Category Archives: Dating

My Top Articles on Sex, Love, Dating and Feminism

I used to be a very bold and opinionated blogger who wrote about dating, gender politics, feminism, the new sexuality, and online dating back in my early to mid-thirties. Yesterday, over lunch, Caroline and I were chatting about gender and sexuality and dating and and I started quoting my own blog posts. Caroline eventually asked me to maybe send her links to them for insight, amusement, and entertainment value. So, I thought I would share it with you, too, circa 2005-2006 with some more recent forays:

 My Top Articles on Sex, Love, Dating and Feminism

Essential Reading for the Smart Single Girl

Two of my friends were in yesterday’s NY Post: Rachel Greenwald and Lori Gottlieb, both smart women who write amazing books on the who, what, when, where, why, and how of being a smart single woman — and advice on how to best become a smart married woman.  Check out Dating for dummies.

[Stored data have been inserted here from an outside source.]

-- pv_equiv track=rewrite | github.com/A-meerdervan/RushHourGit | Gezamenlijk/rushhour_allMoves.py | optionIsSolution
-- ===== SOURCE A (Python) =====
-- EXIT = 22 # LET OP !! 6x6=22 9x9=43 12x12 = 82
--
-- def optionIsSolution(state,occupied):
-- 	#checkt nog te veel maar Alex zeurt
-- 	# print occupied
-- 	arraycounter =[]
-- 	counter = 1
-- 	# print state[-1]
-- 	while state[-1] < EXIT:
-- 		counter += 1
-- 		arraycounter.append(counter)
-- 		state[-1] += 1
-- 	state[-1] = state[-1] - counter + 1
-- 	# print arraycounter
--
-- 	for number in arraycounter:
-- 		# print number,state[-1]
-- 		tileCheck = state[-1] + number
-- 		# print tileCheck
-- 		if tileCheck in occupied:
-- 			#print 'false'
-- 			return False
-- 	#print 'hier'
-- 	return True
-- ===== SOURCE B (Python) =====
-- EXIT = 22 # LET OP !! 6x6=22 9x9=43 12x12 = 82
--
-- def optionIsSolution(state, occupied):
--     # Quantifier swap: instead of testing each tile ahead of the car for
--     # membership in occupied, scan occupied ONCE and reject any tile that
--     # lies strictly inside the blocking interval (pos+1, EXIT+2),
--     # i.e. pos+2 <= o <= EXIT+1 -- exactly the tiles A checks.
--     # state is never mutated (A restores it, so net effect is identical).
--     pos = state[-1]
--     for o in occupied:
--         if pos + 1 < o < EXIT + 2:
--             return False
--     return True
-- ===== Notes on version B (the rewrite author's own statement) =====
-- stated objective: alternative
-- what changed: Quantifier swap: instead of A's mutate-and-restore while-loop generating every tile ahead of the car and testing each with 'in occupied', B makes one pass over occupied and tests each occupied tile against the blocking interval (pos+1, EXIT+2); the tile loop disappears and state is never mutated.
import Mathlib
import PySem

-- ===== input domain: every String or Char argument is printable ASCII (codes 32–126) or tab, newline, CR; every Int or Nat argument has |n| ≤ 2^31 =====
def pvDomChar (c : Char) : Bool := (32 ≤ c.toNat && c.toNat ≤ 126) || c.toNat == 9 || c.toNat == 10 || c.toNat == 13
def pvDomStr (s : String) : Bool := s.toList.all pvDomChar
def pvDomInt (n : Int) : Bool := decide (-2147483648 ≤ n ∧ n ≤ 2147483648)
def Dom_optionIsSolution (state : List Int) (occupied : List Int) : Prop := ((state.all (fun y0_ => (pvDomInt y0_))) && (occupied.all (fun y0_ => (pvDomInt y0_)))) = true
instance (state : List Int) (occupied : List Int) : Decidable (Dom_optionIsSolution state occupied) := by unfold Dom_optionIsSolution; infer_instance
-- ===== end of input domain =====

-- B swaps the quantifier: one pass over occupied testing each tile against the
-- blocking interval (pos+1, EXIT+2), instead of A's tile-by-tile membership scan;
-- B never mutates state (A restores it, so neither has a net side effect).

-- ===== PORT A =====
-- the while-loop: returns (final state[-1], final counter, arraycounter)
def pvALoop (last counter : Int) (acc : List Int) : Int × Int × List Int :=
  if last < 22 then pvALoop (last + 1) (counter + 1) (acc ++ [counter + 1])
  else (last, counter, acc)
  termination_by (22 - last).toNat
  decreasing_by omega

-- the for-loop over arraycounter with early return False
def pvACheck (arr : List Int) (p : Int) (occ : List Int) : Bool :=
  match arr with
  | [] => true
  | n :: rest => if occ.contains (p + n) then false else pvACheck rest p occ

def optionIsSolution (state : List Int) (occupied : List Int) : Bool :=
  match PySem.List.pyGet? state (-1) with
  | none => false  -- unreachable under Pre_ (Python raises IndexError)
  | some pos =>
    let r := pvALoop pos 1 []
    pvACheck r.2.2 (r.1 - r.2.1 + 1) occupied

-- ===== PORT B =====
-- Source B's single for-loop over occupied with early return False
def pvBLoop (pos : Int) (occ : List Int) : Bool :=
  match occ with
  | [] => true
  | o :: rest => if pos + 1 < o && o < 22 + 2 then false else pvBLoop pos rest

def optionIsSolution_alt (state : List Int) (occupied : List Int) : Bool :=
  match PySem.List.pyGet? state (-1) with
  | none => false  -- unreachable under Pre_ (Python raises IndexError)
  | some pos => pvBLoop pos occupied

-- ===== PRECONDITION & SPEC =====
-- Pre_ excludes only the empty state, on which Python A raises IndexError (state[-1]).
def Pre_optionIsSolution (state : List Int) (occupied : List Int) : Prop := state ≠ []
instance (state : List Int) (occupied : List Int) : Decidable (Pre_optionIsSolution state occupied) := by unfold Pre_optionIsSolution; infer_instance
def pvWitness_optionIsSolution : List Int × List Int := ([5, 17], [3, 20])

def Spec_optionIsSolution (state : List Int) (occupied : List Int) (out : Bool) : Prop := out = optionIsSolution_alt state occupied
instance (state : List Int) (occupied : List Int) (out : Bool) : Decidable (Spec_optionIsSolution state occupied out) := by unfold Spec_optionIsSolution; infer_instance

-- ===== CLAIM (what is proved, stated in full; the proofs are below) =====
def Claim_equal_optionIsSolution : Prop := ∀ (state : List Int) (occupied : List Int), Dom_optionIsSolution state occupied → Pre_optionIsSolution state occupied → Spec_optionIsSolution state occupied (optionIsSolution state occupied)

-- ===== LEMMAS AND PROOFS =====

-- closed form of A's while-loop
lemma pvALoop_eq : ∀ (n : Nat) (last counter : Int) (acc : List Int),
    (22 - last).toNat = n →
    pvALoop last counter acc =
      if last < 22 then
        (22, counter + (22 - last), acc ++ PySem.List.pyRange (counter + 1) (counter + (22 - last) + 1) 1)
      else (last, counter, acc) := by
  intro n
  induction n with
  | zero =>
    intro last counter acc h
    have h22 : ¬ last < 22 := by omega
    rw [pvALoop]
    simp [h22]
  | succ k ih =>
    intro last counter acc h
    have hlt : last < 22 := by omega
    rw [pvALoop]
    simp only [hlt, if_true]
    rw [ih (last + 1) (counter + 1) (acc ++ [counter + 1]) (by omega)]
    have hc : counter + (22 - last) = (counter + 1) + (22 - (last + 1)) := by ring
    by_cases h2 : last + 1 < 22
    · rw [if_pos h2, hc,
          show acc ++ [counter + 1] ++ PySem.List.pyRange (counter + 1 + 1) (counter + 1 + (22 - (last + 1)) + 1) 1
             = acc ++ ((counter + 1) :: PySem.List.pyRange (counter + 1 + 1) (counter + 1 + (22 - (last + 1)) + 1) 1) by simp,
          ← PySem.List.pyRange_one_cons (by omega)]
    · have h21 : (22 : Int) - (last + 1) = 0 := by omega
      rw [if_neg h2, hc, h21]
      rw [PySem.List.pyRange_one_cons (by omega)]
      have hemp : PySem.List.pyRange (counter + 1 + 1) (counter + 1 + 0 + 1) 1 = [] := by
        simp [PySem.List.pyRange]
      rw [hemp]
      simp
      omega

-- A's early-return for-loop is an `all`
lemma pvACheck_eq_all (arr : List Int) (p : Int) (occ : List Int) :
    pvACheck arr p occ = arr.all (fun n => !occ.contains (p + n)) := by
  induction arr with
  | nil => rfl
  | cons n rest ih =>
    rw [pvACheck]
    by_cases h : occ.contains (p + n) <;> simp [h, ih]

-- B's early-return for-loop is an `all`
lemma pvBLoop_eq_all (pos : Int) (occ : List Int) :
    pvBLoop pos occ = occ.all (fun o => !(pos + 1 < o && o < 22 + 2)) := by
  induction occ with
  | nil => rfl
  | cons o rest ih =>
    rw [pvBLoop]
    by_cases h : (pos + 1 < o && o < 22 + 2) = true <;> simp [h, ih] <;> rfl

-- quantifier swap: tiles-scan over the range = interval test over occupied
lemma pvSwap (pos : Int) (occ : List Int) :
    (PySem.List.pyRange 2 (22 - pos + 2) 1).all (fun n => !occ.contains (pos + n)) =
    occ.all (fun o => !(pos + 1 < o && o < 22 + 2)) := by
  rw [Bool.eq_iff_iff]
  simp only [List.all_eq_true, PySem.List.mem_pyRange_one, Bool.not_eq_eq_eq_not,
    Bool.not_true, List.contains_eq_mem, decide_eq_false_iff_not, Bool.and_eq_false_iff,
    not_lt]
  constructor
  · intro h o ho
    by_cases hin : pos + 1 < o ∧ o < 24
    · have := h (o - pos) ⟨by omega, by omega⟩
      rw [show pos + (o - pos) = o by ring] at this
      exact absurd ho this
    · omega
  · intro h n hn hmem
    have := h _ hmem
    omega

-- ===== VERDICT (by name: the statement is the Claim_ definition above) =====
theorem optionIsSolution_spec : Claim_equal_optionIsSolution := by
  intro state occupied _ hpre
  unfold Spec_optionIsSolution optionIsSolution optionIsSolution_alt
  cases hget : PySem.List.pyGet? state (-1) with
  | none =>
    exfalso
    rw [PySem.List.pyGet?_neg_one] at hget
    exact hpre (List.getLast?_eq_none_iff.mp hget)
  | some pos =>
    simp only
    rw [pvBLoop_eq_all]
    by_cases hlt : pos < 22
    · rw [pvALoop_eq (22 - pos).toNat pos 1 [] rfl]
      simp only [hlt, if_true]
      rw [pvACheck_eq_all]
      have hpr : (22 : Int) - (1 + (22 - pos)) + 1 = pos := by ring
      rw [hpr]
      have h1 : (1 : Int) + 1 = 2 := by norm_num
      have h2 : (1 : Int) + (22 - pos) + 1 = 22 - pos + 2 := by ring
      rw [h1, h2, List.nil_append, pvSwap]
    · rw [pvALoop_eq (22 - pos).toNat pos 1 [] rfl]
      simp only [hlt, if_false]
      have hB : occupied.all (fun o => !(pos + 1 < o && o < 22 + 2)) = true := by
        simp only [List.all_eq_true, Bool.not_eq_eq_eq_not, Bool.not_true,
          Bool.and_eq_false_iff, decide_eq_false_iff_not, not_lt]
        intro o _; omega
      rw [hB]; rfl
-- ===== Group 6: A's reverse pass accumulates the subtree sums =====
theorem getD_setD (arr : List Int) (i j X : Int) (hi : 0 ≤ i) (hil : i < (arr.length : Int))
    (hj : 0 ≤ j) :
    PySem.List.pyGetD (PySem.List.pySetD arr i X) j 0 =
      if j = i then X else PySem.List.pyGetD arr j 0 := by
  rw [show i = ((i.toNat : ℕ) : Int) by omega, show j = ((j.toNat : ℕ) : Int) by omega]
  rw [PySem.List.pyGetD_pySetD_natCast arr i.toNat j.toNat X 0 (by omega)]
  by_cases h : j.toNat = i.toNat
  · rw [if_pos h, if_pos (by omega)]
  · rw [if_neg h, if_neg (by
      intro hc
      exact h (by exact_mod_cast hc))]

theorem fold_setD (node : Int) :
    ∀ (T : List Int) (parent : List Int),
      (∀ x ∈ T, 0 ≤ x ∧ x < (parent.length : Int)) →
      (T.foldl (fun par dau => PySem.List.pySetD par dau node) parent).length = parent.length ∧
      ∀ j : Int, 0 ≤ j →
        PySem.List.pyGetD (T.foldl (fun par dau => PySem.List.pySetD par dau node) parent) j 0 =
          if j ∈ T then node else PySem.List.pyGetD parent j 0 := by
  intro T
  induction T with
  | nil => intro parent _; exact ⟨rfl, fun j _ => by simp⟩
  | cons t T ih =>
    intro parent hbnd
    obtain ⟨ht0, htl⟩ := hbnd t List.mem_cons_self
    have hlen : (PySem.List.pySetD parent t node).length = parent.length :=
      PySem.List.length_pySetD parent t node
    obtain ⟨ihlen, ihval⟩ := ih (PySem.List.pySetD parent t node)
      (fun x hx => by rw [hlen]; exact hbnd x (List.mem_cons_of_mem _ hx))
    rw [List.foldl_cons]
    refine ⟨by rw [ihlen, hlen], ?_⟩
    intro j hj
    rw [ihval j hj, getD_setD parent t j node ht0 htl hj]
    by_cases hjT : j ∈ T
    · rw [if_pos hjT, if_pos (List.mem_cons_of_mem _ hjT)]
    · rw [if_neg hjT]
      by_cases hjt : j = t
      · rw [if_pos hjt, if_pos (by rw [hjt]; exact List.mem_cons_self)]
      · rw [if_neg hjt, if_neg (by simp [hjT, hjt])]

theorem filter_append_singleton_not_mem {l D : List Int} {v : Int} (hv : v ∉ l) :
    l.filter (fun c => decide (c ∈ D ++ [v])) = l.filter (fun c => decide (c ∈ D)) := by
  apply List.filter_congr
  intro c hc
  have : c ≠ v := fun h => hv (h ▸ hc)
  simp [List.mem_append, this]

theorem filter_append_singleton_sum (g : Int → Int) :
    ∀ (l : List Int) (D : List Int) (v : Int), l.Nodup → v ∈ l → v ∉ D →
      ((l.filter (fun c => decide (c ∈ D ++ [v]))).map g).sum =
        ((l.filter (fun c => decide (c ∈ D))).map g).sum + g v := by
  intro l
  induction l with
  | nil => intro D v _ hv; simp at hv
  | cons x l ih =>
    intro D v hnd hv hvD
    rcases List.mem_cons.mp hv with rfl | hv'
    · have hxl : v ∉ l := (List.nodup_cons.mp hnd).1
      rw [List.filter_cons, List.filter_cons]
      rw [if_pos (by simp), if_neg (by simpa using hvD)]
      rw [filter_append_singleton_not_mem hxl]
      simp only [List.map_cons, List.sum_cons]
      ring
    · have hxv : x ≠ v := by
        rintro rfl; exact (List.nodup_cons.mp hnd).1 hv'
      rw [List.filter_cons, List.filter_cons]
      have hiff : (x ∈ D ++ [v]) ↔ (x ∈ D) := by simp [hxv]
      by_cases hxD : x ∈ D
      · rw [if_pos (by simp [hiff.mpr hxD]), if_pos (by simpa using hxD)]
        simp only [List.map_cons, List.sum_cons]
        rw [ih D v (List.nodup_cons.mp hnd).2 hv' hvD]
        ring
      · rw [if_neg (by simpa using hiff.not.mpr hxD), if_neg (by simpa using hxD)]
        exact ih D v (List.nodup_cons.mp hnd).2 hv' hvD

For me, the best line from the article is:

When Greenwald asked one of her male research subjects how he decides whether to ask for a second date, he replied, “I guess I ask myself, ‘Is she someone who will make my life more enjoyable or more difficult?’ ”

That’s what I ask myself: will this relationship make my life nicer and more pleasant or will will it make my life a sucking time sink from hell?  My life is so busy and so fulfilling as is that I really am looking for someone to make it even better, more fun, more passionate, and more attractive.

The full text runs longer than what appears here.